[Saved entries]
-- pv_equiv track=rewrite | github.com/darrencheng0817/AlgorithmLearning | Python/hackerrank/Algorithms/Dynamic_Programming/The_Maximum_Subarray.py | getMaxSubarray
-- ===== SOURCE A (Python) =====
-- def getMaxSubarray(nums):
--     res1,res2=0,0
--     local=0
--     maxNum=max(nums)
--     if maxNum<0:
--         return [maxNum,maxNum]
--     for num in nums:
--         local+=num
--         if local<0:
--             local=0
--         res1=max(res1,local)
--         if num>0:
--             res2+=num
--     return [res1,res2]
-- ===== SOURCE B (Python) =====
-- def getMaxSubarray(nums):
--     maxNum = max(nums)
--     if maxNum < 0:
--         return [maxNum, maxNum]
--     res1 = 0
--     pre = 0
--     mn = 0
--     for num in nums:
--         pre += num
--         mn = min(mn, pre)
--         res1 = max(res1, pre - mn)
--     res2 = sum(x for x in nums if x > 0)
--     return [res1, res2]
-- ===== Notes on version B (the rewrite author's own statement) =====
-- stated objective: alternative
-- what changed: Replaces Kadane's reset-to-zero local accumulator with the prefix-sum-minus-running-minimum-prefix formulation (min/max over prefix sums), and computes the positive-element sum in a separate filter-and-sum pass instead of inside the same loop.
import Mathlib
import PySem

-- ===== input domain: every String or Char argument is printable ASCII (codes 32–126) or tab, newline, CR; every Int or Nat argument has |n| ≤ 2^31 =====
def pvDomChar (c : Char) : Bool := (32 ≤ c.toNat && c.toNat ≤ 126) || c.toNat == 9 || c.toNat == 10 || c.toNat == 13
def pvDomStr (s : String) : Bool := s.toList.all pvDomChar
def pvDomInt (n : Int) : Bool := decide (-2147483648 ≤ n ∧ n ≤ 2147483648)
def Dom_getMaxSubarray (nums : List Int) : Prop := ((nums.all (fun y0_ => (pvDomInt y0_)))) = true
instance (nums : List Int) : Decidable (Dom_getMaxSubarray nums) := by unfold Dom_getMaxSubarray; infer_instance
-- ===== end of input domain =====

-- B replaces Kadane's reset-to-zero accumulator by the min/max-over-prefix-sums formulation
-- and sums the positive elements in a separate filter-and-sum pass (objective: alternative decomposition).


-- ===== PORT A =====
-- Kadane step, one loop iteration of A: state = (res1, res2, local)
def stepA (st : Int × Int × Int) (num : Int) : Int × Int × Int :=
  let loc := st.2.2 + num
  let loc := if loc < 0 then 0 else loc
  let res1 := max st.1 loc
  let res2 := if num > 0 then st.2.1 + num else st.2.1
  (res1, res2, loc)

def getMaxSubarray (nums : List Int) : List Int :=
  match PySem.List.max? nums (fun x => x) with
  | none => []  -- unreachable under Pre_ (Python raises ValueError on empty list)
  | some maxNum =>
    if maxNum < 0 then [maxNum, maxNum]
    else
      let s := nums.foldl stepA (0, 0, 0)
      [s.1, s.2.1]

-- ===== PORT B =====
-- B's loop as structural recursion: carries pre (running prefix sum), mn (min prefix), res1 (best)
def altLoop : List Int → Int → Int → Int → Int
  | [], _, _, res1 => res1
  | num :: rest, pre, mn, res1 =>
      let pre' := pre + num
      let mn' := min mn pre'
      altLoop rest pre' mn' (max res1 (pre' - mn'))

def getMaxSubarray_alt (nums : List Int) : List Int :=
  match PySem.List.max? nums (fun x => x) with
  | none => []  -- unreachable under Pre_ (Python raises ValueError on empty list)
  | some maxNum =>
    if maxNum < 0 then [maxNum, maxNum]
    else [altLoop nums 0 0 0, (nums.filter (fun x => 0 < x)).sum]

-- ===== PRECONDITION & SPEC =====
-- Pre_ excludes only the empty list, on which Python's max() raises ValueError in both A and B.
def Pre_getMaxSubarray (nums : List Int) : Prop := nums ≠ []
instance (nums : List Int) : Decidable (Pre_getMaxSubarray nums) := by unfold Pre_getMaxSubarray; infer_instance
def pvWitness_getMaxSubarray : List Int := [1, -2, 3]

def Spec_getMaxSubarray (nums : List Int) (out : List Int) : Prop := out = getMaxSubarray_alt nums
instance (nums : List Int) (out : List Int) : Decidable (Spec_getMaxSubarray nums out) := by unfold Spec_getMaxSubarray; infer_instance

-- ===== CLAIM (what is proved, stated in full; the proofs are below) =====
def Claim_equal_getMaxSubarray : Prop := ∀ (nums : List Int), Dom_getMaxSubarray nums → Pre_getMaxSubarray nums → Spec_getMaxSubarray nums (getMaxSubarray nums)

-- ===== LEMMAS AND PROOFS =====

-- Loop invariant: A's Kadane state started at local = p - mp tracks B's prefix/min-prefix state,
-- and A's res2 accumulator tracks the filter-and-sum of positives.
theorem loop_link : ∀ (l : List Int) (r1 r2 p mp : Int),
    (l.foldl stepA (r1, r2, p - mp)).1 = altLoop l p mp r1 ∧
    (l.foldl stepA (r1, r2, p - mp)).2.1 = r2 + (l.filter (fun x => 0 < x)).sum := by
  intro l
  induction l with
  | nil => intro r1 r2 p mp; simp [altLoop]
  | cons x t ih =>
    intro r1 r2 p mp
    simp only [List.foldl_cons, stepA, altLoop, List.filter_cons]
    by_cases h : p - mp + x < 0
    · have h1 : p + x < mp := by omega
      have e1 : (if p - mp + x < 0 then (0:Int) else p - mp + x) = (p + x) - min mp (p + x) := by
        rw [min_eq_right (by omega : p + x ≤ mp)]; simp [h]
      rw [e1]
      have := ih (max r1 ((p + x) - min mp (p + x)))
                 (if x > 0 then r2 + x else r2) (p + x) (min mp (p + x))
      refine ⟨this.1, ?_⟩
      rw [this.2]
      by_cases hx : 0 < x
      · simp [hx]; ring
      · simp [hx]
    · have e1 : (if p - mp + x < 0 then (0:Int) else p - mp + x) = (p + x) - min mp (p + x) := by
        rw [min_eq_left (by omega : mp ≤ p + x)]; rw [if_neg h]; ring
      rw [e1]
      have := ih (max r1 ((p + x) - min mp (p + x)))
                 (if x > 0 then r2 + x else r2) (p + x) (min mp (p + x))
      refine ⟨this.1, ?_⟩
      rw [this.2]
      by_cases hx : 0 < x
      · simp [hx]; ring
      · simp [hx]

-- ===== VERDICT (by name: the statement is the Claim_ definition above) =====
theorem getMaxSubarray_spec : Claim_equal_getMaxSubarray := by
  intro nums _ _
  unfold Spec_getMaxSubarray getMaxSubarray getMaxSubarray_alt
  cases hm : PySem.List.max? nums (fun x => x) with
  | none => rfl
  | some maxNum =>
    by_cases hneg : maxNum < 0
    · simp [hneg]
    · simp only [hneg, if_false]
      have := loop_link nums 0 0 0 0
      norm_num at this
      rw [this.1, this.2]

(AIM OF THE TASK):
Bring together all lines of the entries above in which the string "simp" occurs.

(TASK SOLUTION):
  | nil => intro r1 r2 p mp; simp [altLoop]
    simp only [List.foldl_cons, stepA, altLoop, List.filter_cons]
        rw [min_eq_right (by omega : p + x ≤ mp)]; simp [h]
      · simp [hx]; ring
      · simp [hx]
      · simp [hx]; ring
      · simp [hx]
    · simp [hneg]
    · simp only [hneg, if_false]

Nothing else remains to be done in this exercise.